→ WHAT YOU HAVE TO DO
Show every line of the data below that includes the word "nonnegative".

→ EXERCISE MATERIAL
-- pv_equiv track=rewrite | github.com/nayutazyc-code/TJU-latex-docx | src/latex_docx_converter/tikz_renderer.py | first_error_line
-- ===== SOURCE A (Python) =====
-- def first_error_line(output: str) -> str:
--     for line in output.splitlines():
--         stripped = line.strip()
--         if stripped.startswith("!") or "Error" in stripped or "error" in stripped:
--             return stripped
--     for line in output.splitlines():
--         stripped = line.strip()
--         if stripped:
--             return stripped[:160]
--     return "no diagnostic output"
-- ===== SOURCE B (Python) =====
-- def first_error_line(output: str) -> str:
--     candidate = None
--     for line in output.splitlines():
--         stripped = line.strip()
--         if stripped.startswith("!") or "Error" in stripped or "error" in stripped:
--             return stripped
--         if candidate is None and stripped:
--             candidate = stripped[:160]
--     return candidate if candidate is not None else "no diagnostic output"
-- ===== Notes on version B (the rewrite author's own statement) =====
-- stated objective: simpler
-- what changed: Replaces A's two separate passes over output.splitlines() with a single pass that returns an error line immediately and records the first non-empty line as a fallback candidate.
import Mathlib
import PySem

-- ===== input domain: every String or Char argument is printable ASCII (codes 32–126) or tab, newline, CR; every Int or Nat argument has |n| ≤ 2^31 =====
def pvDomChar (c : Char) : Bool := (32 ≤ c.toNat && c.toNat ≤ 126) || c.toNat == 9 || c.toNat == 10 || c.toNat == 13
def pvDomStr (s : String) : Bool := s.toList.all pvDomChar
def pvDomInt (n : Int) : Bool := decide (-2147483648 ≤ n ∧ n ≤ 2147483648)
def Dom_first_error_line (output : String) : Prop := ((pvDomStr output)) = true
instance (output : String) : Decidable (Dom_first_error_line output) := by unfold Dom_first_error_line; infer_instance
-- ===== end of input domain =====

-- B changes the decomposition only: one pass recording a fallback candidate instead of A's two passes; same return value everywhere.

-- ===== PORT A =====
-- shared predicate: stripped.startswith("!") or "Error" in stripped or "error" in stripped
def felErr (s : String) : Bool :=
  PySem.Str.startswith s "!" || PySem.Str.isIn "Error" s || PySem.Str.isIn "error" s

-- A's first loop (early return)
def felLoop1 : List String → Option String
  | [] => none
  | l :: rest =>
    let s := PySem.Str.strip l
    if felErr s then some s else felLoop1 rest

-- A's second loop (early return)
def felLoop2 : List String → Option String
  | [] => none
  | l :: rest =>
    let s := PySem.Str.strip l
    if s ≠ "" then some (PySem.Str.slice s none (some 160)) else felLoop2 rest

def first_error_line (output : String) : String :=
  match felLoop1 (PySem.Str.splitlines output) with
  | some r => r
  | none =>
    match felLoop2 (PySem.Str.splitlines output) with
    | some r => r
    | none => "no diagnostic output"

-- ===== PORT B =====
-- B's single loop: early return on an error line, first non-empty stripped line kept as candidate
def felLoopB : List String → Option String → String
  | [], cand => cand.getD "no diagnostic output"
  | l :: rest, cand =>
    let s := PySem.Str.strip l
    if felErr s then s
    else if cand = none ∧ s ≠ "" then felLoopB rest (some (PySem.Str.slice s none (some 160)))
    else felLoopB rest cand

def first_error_line_alt (output : String) : String :=
  felLoopB (PySem.Str.splitlines output) none

-- ===== PRECONDITION & SPEC =====
def Spec_first_error_line (output : String) (out : String) : Prop := out = first_error_line_alt output
instance (output : String) (out : String) : Decidable (Spec_first_error_line output out) := by unfold Spec_first_error_line; infer_instance

-- ===== CLAIM (what is proved, stated in full; the proofs are below) =====
def Claim_equal_first_error_line : Prop := ∀ (output : String), Dom_first_error_line output → Spec_first_error_line output (first_error_line output)

-- ===== LEMMAS AND PROOFS =====

-- loop invariant: B's single pass equals A's first pass, falling back to the candidate, then A's second pass
theorem felLoopB_eq (lines : List String) (cand : Option String) :
    felLoopB lines cand =
      match felLoop1 lines with
      | some r => r
      | none =>
        match cand with
        | some c => c
        | none =>
          match felLoop2 lines with
          | some r => r
          | none => "no diagnostic output" := by
  induction lines generalizing cand with
  | nil => cases cand <;> simp [felLoopB, felLoop1, felLoop2, Option.getD]
  | cons l rest ih =>
    simp only [felLoopB, felLoop1, felLoop2]
    by_cases he : felErr (PySem.Str.strip l)
    · simp [he]
    · by_cases hs : PySem.Str.strip l = ""
      · rw [hs] at he
        simp [he, hs, ih]
      · cases cand with
        | none =>
          simp only [he, hs, ih, ne_eq, not_false_iff, if_false, if_true, Bool.false_eq_true,
            and_true]
        | some c => simp [he, hs, ih]

-- ===== VERDICT (by name: the statement is the Claim_ definition above) =====
theorem first_error_line_spec : Claim_equal_first_error_line := by
  intro output _
  unfold Spec_first_error_line first_error_line first_error_line_alt
  rw [felLoopB_eq]
-- pv_equiv track=rewrite | github.com/jennyzzt/LLM_debate_on_ARC | ARC_gen_agents2_rounds3_openai/6c434453/agent1/algo2.py | solve
-- ===== SOURCE A (Python) =====
-- def solve(input_grid):
--     rows = len(input_grid)
--     cols = len(input_grid[0]) if rows > 0 else 0
--     output_grid = [[cell for cell in row] for row in input_grid]  # Copy input grid
--
--     # Function to check if a cell is part of a vertical or horizontal line of three '1's
--     def is_part_of_line_of_three(r, c):
--         # Check horizontal line of three '1's
--         horizontal_checks = [
--             (c + 2 < cols and input_grid[r][c] == 1 and input_grid[r][c + 1] == 1 and input_grid[r][c + 2] == 1),
--             (c - 1 >= 0 and c + 1 < cols and input_grid[r][c] == 1 and input_grid[r][c - 1] == 1 and input_grid[r][c + 1] == 1),
--             (c - 2 >= 0 and input_grid[r][c] == 1 and input_grid[r][c - 1] == 1 and input_grid[r][c - 2] == 1)
--         ]
--         # Check vertical line of three '1's
--         vertical_checks = [
--             (r + 2 < rows and input_grid[r][c] == 1 and input_grid[r + 1][c] == 1 and input_grid[r + 2][c] == 1),
--             (r - 1 >= 0 and r + 1 < rows and input_grid[r][c] == 1 and input_grid[r - 1][c] == 1 and input_grid[r + 1][c] == 1),
--             (r - 2 >= 0 and input_grid[r][c] == 1 and input_grid[r - 1][c] == 1 and input_grid[r - 2][c] == 1)
--         ]
--         return any(horizontal_checks) or any(vertical_checks)
--
--     # Apply transformation rule
--     for r in range(rows):
--         for c in range(cols):
--             if is_part_of_line_of_three(r, c):
--                 output_grid[r][c] = 2
--
--     return output_grid
-- ===== SOURCE B (Python) =====
-- def solve(input_grid):
--     rows = len(input_grid)
--     cols = len(input_grid[0]) if rows > 0 else 0
--     output_grid = [list(row) for row in input_grid]
--     # Horizontal pass: paint each run-of-three window of 1's.
--     for r in range(rows):
--         for c in range(cols - 2):
--             if input_grid[r][c] == 1 and input_grid[r][c + 1] == 1 and input_grid[r][c + 2] == 1:
--                 output_grid[r][c] = 2
--                 output_grid[r][c + 1] = 2
--                 output_grid[r][c + 2] = 2
--     # Vertical pass.
--     for c in range(cols):
--         for r in range(rows - 2):
--             if input_grid[r][c] == 1 and input_grid[r + 1][c] == 1 and input_grid[r + 2][c] == 1:
--                 output_grid[r][c] = 2
--                 output_grid[r + 1][c] = 2
--                 output_grid[r + 2][c] = 2
--     return output_grid
-- ===== Notes on version B (the rewrite author's own statement) =====
-- stated objective: simpler
-- what changed: B replaces A's per-cell test against six positional line-of-three patterns by two run-painting sweeps: a horizontal scan that paints each window of three 1's whole, then the symmetric vertical scan; fewer comparisons per cell give a constant-factor speedup.
-- outside the precondition, e.g. on solve([[5], []]): A returns [[5], []], B returns [[5], []]
import Mathlib
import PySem
-- pv_equiv track=rewrite | github.com/Stillav/ProblemSolving | 프로그래머스/unrated/148653. 마법의 엘리베이터/마법의 엘리베이터.py | solution
-- ===== SOURCE A (Python) =====
-- def solution(storey):
--     answer = 0
--
--     while storey != 0:
--         temp = storey % 10
--         storey //= 10
--
--         if temp < 5:
--             answer += temp
--         elif temp == 5:
--             answer += (10 - temp)
--             if storey % 10 >= 5:
--                 storey += 1
--         else:
--             answer += (10 - temp)
--             storey += 1
--
--     return answer
-- ===== SOURCE B (Python) =====
-- def solution(storey):
--     # Recursive min-DP over decimal digits: at each digit choose to press down
--     # (cost d) or press up with a carry (cost 10-d), taking the minimum.
--     if storey < 10:
--         return min(storey, 11 - storey)
--     d = storey % 10
--     rest = storey // 10
--     return min(d + solution(rest), (10 - d) + solution(rest + 1))
-- ===== Notes on version B (the rewrite author's own statement) =====
-- stated objective: simpler
-- what changed: Replaced A's iterative greedy LSB scan with its halfway-digit lookahead by a short recursive min-DP over decimal digits (press down vs press up with carry, take the minimum).
-- outside the precondition, e.g. on solution(-1): A returns 1, B returns -1; on solution(-23): A returns 5, B returns -23
import Mathlib
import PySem

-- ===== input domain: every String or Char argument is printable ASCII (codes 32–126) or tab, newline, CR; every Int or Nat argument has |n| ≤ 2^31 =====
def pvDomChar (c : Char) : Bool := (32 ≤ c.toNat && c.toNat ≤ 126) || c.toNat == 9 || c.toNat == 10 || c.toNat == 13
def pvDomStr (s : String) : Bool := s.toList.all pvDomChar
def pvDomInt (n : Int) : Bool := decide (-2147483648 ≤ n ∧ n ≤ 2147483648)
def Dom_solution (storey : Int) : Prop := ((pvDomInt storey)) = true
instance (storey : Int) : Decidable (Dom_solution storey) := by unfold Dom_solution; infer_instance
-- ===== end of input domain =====

-- B replaces A's greedy least-significant-digit scan (with its halfway-digit lookahead) by a
-- short recursive min over both choices per digit: simpler, same exact values on
-- the natural domain of nonnegative storeys.

-- ===== PORT A =====
def solutionLoop (fuel : Nat) (storey answer : Int) : Int :=
  match fuel with
  | 0 => answer
  | fuel + 1 =>
    if storey ≠ 0 then
      let temp := PySem.Int.mod storey 10
      let storey' := PySem.Int.floordiv storey 10
      if temp < 5 then
        solutionLoop fuel storey' (answer + temp)
      else if temp = 5 then
        solutionLoop fuel (if 5 ≤ PySem.Int.mod storey' 10 then storey' + 1 else storey')
          (answer + (10 - temp))
      else
        solutionLoop fuel (storey' + 1) (answer + (10 - temp))
    else answer

def solution (storey : Int) : Int := solutionLoop (storey.natAbs + 1) storey 0

-- ===== PORT B =====
def solution_alt (storey : Int) : Int :=
  if h : storey < 10 then
    min storey (11 - storey)
  else
    let d := PySem.Int.mod storey 10
    let rest := PySem.Int.floordiv storey 10
    min (d + solution_alt rest) ((10 - d) + solution_alt (rest + 1))
termination_by storey.toNat
decreasing_by
  · simp only [PySem.Int.floordiv_eq_ediv_of_pos (a := storey) (by norm_num : (0:Int) < 10)]
    omega
  · simp only [PySem.Int.floordiv_eq_ediv_of_pos (a := storey) (by norm_num : (0:Int) < 10)]
    omega

-- ===== PRECONDITION & SPEC =====
-- Pre_ restricts to the task's natural domain of nonnegative storey numbers; on
-- negative inputs (never valid storeys) A's loop still returns a press count while
-- B's recursion naturally bottoms out at the negative value itself.
def Pre_solution (storey : Int) : Prop := 0 ≤ storey
instance (storey : Int) : Decidable (Pre_solution storey) := by unfold Pre_solution; infer_instance
def pvWitness_solution : Int := 2554
def Spec_solution (storey : Int) (out : Int) : Prop := out = solution_alt storey
instance (storey : Int) (out : Int) : Decidable (Spec_solution storey out) := by unfold Spec_solution; infer_instance

-- ===== CLAIM (what is proved, stated in full; the proofs are below) =====
def Claim_equal_solution : Prop := ∀ (storey : Int), Dom_solution storey → Pre_solution storey → Spec_solution storey (solution storey)

-- ===== LEMMAS AND PROOFS =====

theorem mod10 (a : Int) : PySem.Int.mod a 10 = a % 10 :=
  PySem.Int.mod_eq_emod_of_pos (by norm_num)

theorem fdiv10 (a : Int) : PySem.Int.floordiv a 10 = a / 10 :=
  PySem.Int.floordiv_eq_ediv_of_pos (by norm_num)

theorem alt_base (n : Int) (h : n < 10) : solution_alt n = min n (11 - n) := by
  rw [solution_alt, dif_pos h]

theorem alt_rec (n : Int) (h : ¬ n < 10) :
    solution_alt n = min (n % 10 + solution_alt (n / 10))
      ((10 - n % 10) + solution_alt (n / 10 + 1)) := by
  rw [solution_alt, dif_neg h, mod10, fdiv10]

theorem alt0 : solution_alt 0 = 0 := by rw [alt_base] <;> norm_num
theorem alt1 : solution_alt 1 = 1 := by rw [alt_base] <;> norm_num
theorem alt2 : solution_alt 2 = 2 := by rw [alt_base] <;> norm_num
theorem alt9 : solution_alt 9 = 2 := by rw [alt_base] <;> norm_num
theorem alt10 : solution_alt 10 = 1 := by
  rw [alt_rec 10 (by norm_num)]
  norm_num [alt1, alt2]

-- Lipschitz property of B: adjacent storeys differ by at most one press.
theorem lip : ∀ (k : Nat) (n : Int), 0 ≤ n → n < k →
    solution_alt (n + 1) ≤ solution_alt n + 1 ∧ solution_alt n ≤ solution_alt (n + 1) + 1 := by
  intro k
  induction k with
  | zero => intro n h0 hk; omega
  | succ k ih =>
    intro n h0 hk
    by_cases h9 : n ≤ 8
    · rw [alt_base n (by omega), alt_base (n + 1) (by omega)]
      omega
    by_cases hn9 : n = 9
    · subst hn9; rw [alt9, show (9:Int) + 1 = 10 by norm_num, alt10]; omega
    -- n ≥ 10
    have h10 : ¬ n < 10 := by omega
    have hd : 0 ≤ n % 10 ∧ n % 10 ≤ 9 := by omega
    by_cases hd8 : n % 10 ≤ 8
    · have e1 : (n + 1) % 10 = n % 10 + 1 := by omega
      have e2 : (n + 1) / 10 = n / 10 := by omega
      rw [alt_rec n h10, alt_rec (n + 1) (by omega), e1, e2]
      omega
    · -- last digit 9
      have hd9 : n % 10 = 9 := by omega
      have e1 : (n + 1) % 10 = 0 := by omega
      have e2 : (n + 1) / 10 = n / 10 + 1 := by omega
      have hih := ih (n / 10 + 1) (by omega) (by omega)
      have hih2 := ih (n / 10) (by omega) (by omega)
      rw [alt_rec n h10, alt_rec (n + 1) (by omega), e1, e2, hd9]
      have : n / 10 + 1 + 1 = n / 10 + 2 := by ring
      omega

theorem lip' (n : Int) (h : 0 ≤ n) :
    solution_alt (n + 1) ≤ solution_alt n + 1 ∧ solution_alt n ≤ solution_alt (n + 1) + 1 :=
  lip (n.toNat + 1) n h (by omega)

-- Direction of change: B is nondecreasing across n→n+1 when the last digit is < 5,
-- nonincreasing when it is ≥ 5.
theorem dir (n : Int) (h0 : 0 ≤ n) :
    (n % 10 < 5 → solution_alt n ≤ solution_alt (n + 1)) ∧
    (5 ≤ n % 10 → solution_alt (n + 1) ≤ solution_alt n) := by
  by_cases h9 : n ≤ 8
  · rw [alt_base n (by omega), alt_base (n + 1) (by omega)]
    omega
  by_cases hn9 : n = 9
  · subst hn9; rw [alt9, show (9:Int) + 1 = 10 by norm_num, alt10]; omega
  have h10 : ¬ n < 10 := by omega
  have hlr := lip' (n / 10) (by omega)
  by_cases hd8 : n % 10 ≤ 8
  · have e1 : (n + 1) % 10 = n % 10 + 1 := by omega
    have e2 : (n + 1) / 10 = n / 10 := by omega
    rw [alt_rec n h10, alt_rec (n + 1) (by omega), e1, e2]
    omega
  · have hd9 : n % 10 = 9 := by omega
    have e1 : (n + 1) % 10 = 0 := by omega
    have e2 : (n + 1) / 10 = n / 10 + 1 := by omega
    rw [alt_rec n h10, alt_rec (n + 1) (by omega), e1, e2, hd9]
    have : n / 10 + 1 + 1 = n / 10 + 2 := by ring
    omega

-- The three one-step characterisations of B matching A's branches.
theorem stepLow (n : Int) (h1 : 1 ≤ n) (hd : n % 10 < 5) :
    solution_alt n = n % 10 + solution_alt (n / 10) := by
  by_cases h10 : n < 10
  · have : n % 10 = n := by omega
    have : n / 10 = 0 := by omega
    rw [alt_base n h10, ‹n / 10 = 0›, ‹n % 10 = n›, alt0]
    omega
  · have hlr := lip' (n / 10) (by omega)
    rw [alt_rec n h10]
    omega

theorem stepHigh (n : Int) (h1 : 1 ≤ n) (hd : 6 ≤ n % 10) :
    solution_alt n = (10 - n % 10) + solution_alt (n / 10 + 1) := by
  by_cases h10 : n < 10
  · have : n % 10 = n := by omega
    have : n / 10 = 0 := by omega
    rw [alt_base n h10, ‹n / 10 = 0›, ‹n % 10 = n›, show (0:Int) + 1 = 1 by norm_num, alt1]
    omega
  · have hlr := lip' (n / 10) (by omega)
    rw [alt_rec n h10]
    omega

theorem stepFive (n : Int) (h1 : 1 ≤ n) (hd : n % 10 = 5) :
    solution_alt n =
      5 + (if 5 ≤ (n / 10) % 10 then solution_alt (n / 10 + 1) else solution_alt (n / 10)) := by
  by_cases h10 : n < 10
  · have hn : n = 5 := by omega
    subst hn
    norm_num [alt_base 5 (by norm_num), alt0]
  · have hdir := dir (n / 10) (by omega)
    rw [alt_rec n h10, hd]
    split_ifs with hc
    · have := hdir.2 hc
      omega
    · have := hdir.1 (by omega)
      omega

-- A's loop computes answer + B(n) whenever fuel exceeds n.
theorem loop_eq : ∀ (fuel : Nat) (n answer : Int), 0 ≤ n → n < fuel →
    solutionLoop fuel n answer = answer + solution_alt n := by
  intro fuel
  induction fuel with
  | zero => intro n answer h0 hk; omega
  | succ fuel ih =>
    intro n answer h0 hk
    by_cases hz : n = 0
    · subst hz
      simp [solutionLoop, alt0]
    · rw [solutionLoop]
      simp only [if_pos hz, mod10, fdiv10]
      by_cases hlt : n % 10 < 5
      · rw [if_pos hlt, ih (n / 10) _ (by omega) (by omega), stepLow n (by omega) hlt]
        ring
      · rw [if_neg hlt]
        by_cases h5 : n % 10 = 5
        · rw [if_pos h5, h5]
          split_ifs with hc
          · rw [ih (n / 10 + 1) _ (by omega) (by omega), stepFive n (by omega) h5, if_pos hc]
            ring
          · rw [ih (n / 10) _ (by omega) (by omega), stepFive n (by omega) h5, if_neg hc]
            ring
        · rw [if_neg h5, ih (n / 10 + 1) _ (by omega) (by omega),
            stepHigh n (by omega) (by omega)]
          ring

-- ===== VERDICT (by name: the statement is the Claim_ definition above) =====
theorem solution_spec : Claim_equal_solution := by
  intro storey _ hpre
  unfold Spec_solution solution
  rw [loop_eq (storey.natAbs + 1) storey 0 hpre (by omega)]
  ring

→ RESPONSE BELOW
-- the natural domain of nonnegative storeys.
-- Pre_ restricts to the task's natural domain of nonnegative storey numbers; on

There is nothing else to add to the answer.